Artificial intelligence-powered chatbots’ responses to orthodontic questions from the dentistry specialization examination: Accuracy and source evaluation,

Çakmak, BERRAK; Sökmen, TEVHİDE; Baloş Tuncer, BURCU

doi:10.1016/j.jds.2025.11.027

Artificial intelligence-powered chatbots’ responses to orthodontic questions from the dentistry specialization examination: Accuracy and source evaluation,

Çakmak B., Sökmen T., Baloş Tuncer B.

JOURNAL OF DENTAL SCIENCES, sa.1, ss.1-2, 2025 (SCI-Expanded, Scopus)

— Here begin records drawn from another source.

-- pv_equiv track=rewrite | github.com/JaninduD001/C20 | main.py | powers_of_2
-- ===== SOURCE A (Python) =====
-- def powers_of_2(n):
--     powers = []
--     power = 0
--     while n:
--         if n % 2:
--             powers.append(2 ** power)
--         n //= 2
--         power += 1
--     return powers
-- ===== SOURCE B (Python) =====
-- def powers_of_2(n):
--     powers = []
--     while n:
--         cleared = n & (n - 1)      # n with its lowest set bit cleared
--         powers.append(n - cleared)  # the lowest set bit is itself the power of two
--         n = cleared
--     return powers
-- ===== Notes on version B (the rewrite author's own statement) =====
-- stated objective: alternative
-- what changed: B loops once per set bit, isolating and clearing the lowest set bit via n & (n - 1) and appending that bit directly, instead of A's per-bit-position loop that tests parity and computes an exponentiation with a power counter.
import Mathlib
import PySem

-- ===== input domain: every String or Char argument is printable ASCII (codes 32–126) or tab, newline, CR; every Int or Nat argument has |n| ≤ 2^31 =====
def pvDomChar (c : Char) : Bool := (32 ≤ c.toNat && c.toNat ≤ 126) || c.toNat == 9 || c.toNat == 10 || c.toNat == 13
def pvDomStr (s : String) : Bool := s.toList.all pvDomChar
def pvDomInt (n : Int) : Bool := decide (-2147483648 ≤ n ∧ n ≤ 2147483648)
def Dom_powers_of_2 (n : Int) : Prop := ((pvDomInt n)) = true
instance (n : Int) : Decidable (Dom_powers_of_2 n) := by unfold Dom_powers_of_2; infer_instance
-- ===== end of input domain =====

-- B replaces A's per-bit-position loop (test n % 2, compute 2 ** power) by a loop that runs once
-- per SET bit, isolating the lowest set bit via n & (n - 1); equivalence is proved for n ≥ 0
-- (for n < 0 both Pythons loop forever, excluded by Pre_).

-- ===== PORT A =====
-- Python's `while n:` loop; the stop test `n ≤ 0` agrees with Python's `n != 0` on every n ≥ 0
-- (Pre_); it only serves to make the Lean function total where Python diverges (n < 0).
-- `power`, Python's always-nonnegative loop counter, is carried as a Nat so `2 ** power` is `2 ^ power`.
def pvLoopA (n : Int) (power : Nat) (powers : List Int) : List Int :=
  if n ≤ 0 then powers
  else
    pvLoopA (PySem.Int.floordiv n 2) (power + 1)
      (if PySem.Int.mod n 2 ≠ 0 then powers ++ [(2 : Int) ^ power] else powers)
termination_by n.toNat
decreasing_by
  rename_i h
  rw [PySem.Int.floordiv_eq_ediv_of_pos (by omega)]
  omega

def powers_of_2 (n : Int) : List Int := pvLoopA n 0 []

-- ===== PORT B =====
-- same `while n:` totalisation: stop test `n ≤ 0` equals Python's `n != 0` on all of Pre_.
def pvLoopB (n : Int) (powers : List Int) : List Int :=
  if n ≤ 0 then powers
  else
    let cleared := PySem.Int.band n (n - 1)
    pvLoopB cleared (powers ++ [n - cleared])
termination_by n.toNat
decreasing_by
  rename_i h
  rw [PySem.Int.band_of_nonneg (by omega : (0:Int) ≤ n) (by omega : (0:Int) ≤ n - 1)]
  have := Nat.and_le_right (n := n.toNat) (m := (n - 1).toNat)
  omega

def powers_of_2_alt (n : Int) : List Int := pvLoopB n []

-- ===== PRECONDITION & SPEC =====
-- Pre_ excludes n < 0, on which the Python A (and B) never returns: n //= 2 is stuck at -1.
def Pre_powers_of_2 (n : Int) : Prop := 0 ≤ n
instance (n : Int) : Decidable (Pre_powers_of_2 n) := by unfold Pre_powers_of_2; infer_instance
def pvWitness_powers_of_2 : Int := (13)
def Spec_powers_of_2 (n : Int) (out : List Int) : Prop := out = powers_of_2_alt n
instance (n : Int) (out : List Int) : Decidable (Spec_powers_of_2 n out) := by unfold Spec_powers_of_2; infer_instance

-- ===== CLAIM (what is proved, stated in full; the proofs are below) =====
def Claim_equal_powers_of_2 : Prop := ∀ (n : Int), Dom_powers_of_2 n → Pre_powers_of_2 n → Spec_powers_of_2 n (powers_of_2 n)

-- ===== LEMMAS AND PROOFS =====

-- clearing the lowest set bit, on Nat: the two shapes of n & (n-1) used below
theorem pvLand_odd_even (a b : Nat) : (2*a+1) &&& (2*b) = 2*(a &&& b) := by
  apply Nat.eq_of_testBit_eq
  intro i
  rw [Nat.testBit_land]
  cases i with
  | zero => simp [Nat.mul_comm]
  | succ j =>
      rw [Nat.mul_comm 2 a, Nat.mul_comm 2 b, Nat.mul_comm 2 (a &&& b),
        Nat.testBit_succ, Nat.testBit_succ, Nat.testBit_succ]
      have h1 : (a*2+1)/2 = a := by omega
      have h2 : b*2/2 = b := by omega
      have h3 : (a &&& b)*2/2 = (a &&& b) := by omega
      rw [h1, h2, h3, Nat.testBit_land]

theorem pvLand_even_odd (a b : Nat) : (2*a) &&& (2*b+1) = 2*(a &&& b) := by
  rw [Nat.land_comm, pvLand_odd_even, Nat.land_comm]

-- n odd: n & (n-1) = n - 1
theorem pvBand_odd (n : Int) (k : Nat) (hk : n = 2*(k:Int)+1) :
    PySem.Int.band n (n-1) = n - 1 := by
  have h0 : (0:Int) ≤ n := by omega
  have h1 : (0:Int) ≤ n - 1 := by omega
  rw [PySem.Int.band_of_nonneg h0 h1]
  have hn : n.toNat = 2*k+1 := by omega
  have hn1 : (n-1).toNat = 2*k := by omega
  rw [hn, hn1, pvLand_odd_even, Nat.and_self]
  omega

-- n = 2m, m ≥ 1: n & (n-1) = 2 * (m & (m-1))
theorem pvBand_double (m : Int) (hm : 0 < m) :
    PySem.Int.band (2*m) (2*m-1) = 2 * PySem.Int.band m (m-1) := by
  have h0 : (0:Int) ≤ 2*m := by omega
  have h1 : (0:Int) ≤ 2*m - 1 := by omega
  rw [PySem.Int.band_of_nonneg h0 h1,
      PySem.Int.band_of_nonneg (by omega : (0:Int) ≤ m) (by omega : (0:Int) ≤ m - 1)]
  have h2 : (2*m).toNat = 2 * m.toNat := by omega
  have h3 : (2*m-1).toNat = 2 * (m.toNat - 1) + 1 := by omega
  rw [h2, h3, pvLand_even_odd]
  have h4 : (m-1).toNat = m.toNat - 1 := by omega
  rw [h4]
  push_cast
  ring

theorem pvBand_nonneg (n : Int) (h : 0 < n) : 0 ≤ PySem.Int.band n (n-1) := by
  rw [PySem.Int.band_of_nonneg (by omega) (by omega)]
  positivity

theorem pvBand_lt (n : Int) (h : 0 < n) : PySem.Int.band n (n-1) < n := by
  rw [PySem.Int.band_of_nonneg (by omega) (by omega)]
  have := Nat.and_le_right (n := n.toNat) (m := (n - 1).toNat)
  omega

-- accumulator lemmas
theorem pvLoopA_acc (n : Int) (p : Nat) (acc : List Int) :
    pvLoopA n p acc = acc ++ pvLoopA n p [] := by
  by_cases h : n ≤ 0
  · rw [pvLoopA, if_pos h, pvLoopA, if_pos h]; simp
  · rw [pvLoopA, if_neg h]
    conv_rhs => rw [pvLoopA, if_neg h]
    rw [pvLoopA_acc (PySem.Int.floordiv n 2) (p+1)
          (if PySem.Int.mod n 2 ≠ 0 then acc ++ [(2:Int) ^ p] else acc),
        pvLoopA_acc (PySem.Int.floordiv n 2) (p+1)
          (if PySem.Int.mod n 2 ≠ 0 then ([] : List Int) ++ [(2:Int) ^ p] else [])]
    split_ifs <;> simp
termination_by n.toNat
decreasing_by
  all_goals rw [PySem.Int.floordiv_eq_ediv_of_pos (by omega)]; omega

theorem pvLoopB_acc (n : Int) (acc : List Int) :
    pvLoopB n acc = acc ++ pvLoopB n [] := by
  by_cases h : n ≤ 0
  · rw [pvLoopB, if_pos h, pvLoopB, if_pos h]; simp
  · rw [pvLoopB, if_neg h]
    conv_rhs => rw [pvLoopB, if_neg h]
    rw [pvLoopB_acc (PySem.Int.band n (n-1)) (acc ++ [n - PySem.Int.band n (n-1)]),
        pvLoopB_acc (PySem.Int.band n (n-1)) (([] : List Int) ++ [n - PySem.Int.band n (n-1)])]
    simp
termination_by n.toNat
decreasing_by
  all_goals
    rw [PySem.Int.band_of_nonneg (by omega : (0:Int) ≤ n) (by omega : (0:Int) ≤ n - 1)]
    have := Nat.and_le_right (n := n.toNat) (m := (n - 1).toNat)
    omega

-- B's loop on a doubled input yields the doubled list
theorem pvLoopB_double (m : Int) (hm : 0 ≤ m) :
    pvLoopB (2*m) [] = (pvLoopB m []).map (fun x => 2 * x) := by
  by_cases h : m ≤ 0
  · rw [pvLoopB, if_pos (by omega : 2*m ≤ 0), pvLoopB, if_pos h]; simp
  · have hm1 : 0 < m := by omega
    rw [pvLoopB, if_neg (by omega : ¬ 2*m ≤ 0)]
    conv_rhs => rw [pvLoopB, if_neg h]
    simp only
    rw [pvBand_double m hm1]
    rw [pvLoopB_acc _ ([] ++ [2*m - 2 * PySem.Int.band m (m-1)]),
        pvLoopB_acc _ ([] ++ [m - PySem.Int.band m (m-1)])]
    rw [pvLoopB_double (PySem.Int.band m (m-1)) (pvBand_nonneg m hm1)]
    simp
    ring
termination_by m.toNat
decreasing_by
  have := pvBand_lt m (by omega)
  have := pvBand_nonneg m (by omega)
  omega

-- main invariant: A's loop from exponent p equals B's list scaled by 2^p
theorem pvLoop_main (n : Int) (hn : 0 ≤ n) (p : Nat) :
    pvLoopA n p [] = (pvLoopB n []).map (fun x => (2:Int) ^ p * x) := by
  by_cases h : n ≤ 0
  · rw [pvLoopA, if_pos h, pvLoopB, if_pos h]; simp
  · have hpos : 0 < n := by omega
    have hq := PySem.Int.floordiv_mul_add_mod n 2
    have hqn : 0 ≤ PySem.Int.floordiv n 2 := by
      rw [PySem.Int.floordiv_eq_ediv_of_pos (by omega)]; omega
    have hr0 : 0 ≤ PySem.Int.mod n 2 := PySem.Int.mod_nonneg n (show (0:Int) < 2 by omega)
    have hr2 : PySem.Int.mod n 2 < 2 := PySem.Int.mod_lt n (show (0:Int) < 2 by omega)
    rw [pvLoopA, if_neg h]
    rw [pvLoopA_acc, pvLoop_main (PySem.Int.floordiv n 2) hqn (p+1)]
    by_cases hodd : PySem.Int.mod n 2 ≠ 0
    · -- n odd: n = 2q + 1
      have hr1 : PySem.Int.mod n 2 = 1 := by omega
      have hn1 : n = 2 * PySem.Int.floordiv n 2 + 1 := by omega
      conv_rhs => rw [pvLoopB, if_neg h]
      simp only
      rw [pvBand_odd n (PySem.Int.floordiv n 2).toNat (by omega)]
      rw [pvLoopB_acc _ ([] ++ [n - (n-1)])]
      have he : n - 1 = 2 * PySem.Int.floordiv n 2 := by omega
      rw [he, pvLoopB_double _ hqn]
      have hem : n % 2 = 1 := by
        rw [← PySem.Int.mod_eq_emod_of_pos (show (0:Int) < 2 by omega)]; exact hr1
      simp [hem]
      exact ⟨by omega, fun a _ => Or.inl (by ring)⟩
    · -- n even: n = 2q
      have hn1 : n = 2 * PySem.Int.floordiv n 2 := by omega
      conv_rhs => rw [hn1]
      rw [pvLoopB_double _ hqn]
      simp only [if_neg hodd, List.nil_append, List.map_map]
      apply List.map_congr_left
      intro x _
      simp
      ring
termination_by n.toNat
decreasing_by
  rw [PySem.Int.floordiv_eq_ediv_of_pos (by omega)]
  omega

-- ===== VERDICT (by name: the statement is the Claim_ definition above) =====
theorem powers_of_2_spec : Claim_equal_powers_of_2 := by
  intro n _ hpre
  unfold Spec_powers_of_2 powers_of_2 powers_of_2_alt
  rw [pvLoop_main n hpre 0]
  simp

Yayın Türü: Makale / Tam Makale
Basım Tarihi: 2025
Doi Numarası: 10.1016/j.jds.2025.11.027
Dergi Adı: JOURNAL OF DENTAL SCIENCES
Derginin Tarandığı İndeksler: Scopus, Science Citation Index Expanded (SCI-EXPANDED), Directory of Open Access Journals
Sayfa Sayıları: ss.1-2
Gazi Üniversitesi Adresli: Evet

Özet

Background: /purpose: The use of artificial intelligence (AI) powered chatbots in dental education is becoming increasingly widespread. Evaluating their performance and the reliability of their sources is essential to understand their educational value. The aim of this study was to evaluate the performance of AI-powered chatbots in addressing orthodontic questions from the Dental Specialty Exam (DUS) and to assess the accuracy and reliability of the information sources on which they rely. Materials and methods: A total of 129 orthodontic questions from the exam administered between 2012 and 2021 were categorized according to Bloom’s taxonomy. Each question was individually entered into ChatGPT-5, Claude 3.7, and Copilot, and their performances were comparatively evaluated. The sources referenced by the chatbots while generating their answers were also assessed. The data were analyzed using Pearson’s chi-squared test. Results: ChatGPT-5, Claude 3.7, and Copilot achieved accuracy rates of 82.2 %, 83.7 %, and 85.3 %, respectively. Copilot performed best on scenario-based questions (100 %) but performed worst on visual analysis questions (33.3 %). Citation analysis showed that, ChatGPT5.0 used reliable academic sources, whereas Claude cited few and less credible references, and Copilot relied mainly on moderately reliable materials. Conclusion: Chatbots exhibited strong text-based reasoning abilities but limited visual interpretation skills. While ChatGPT-5.0 provided more reliable and well-referenced responses, other models showed weaker citation practices. These underscored both the potential and the current limitations of AI-based systems in orthodontic education and clinical practice.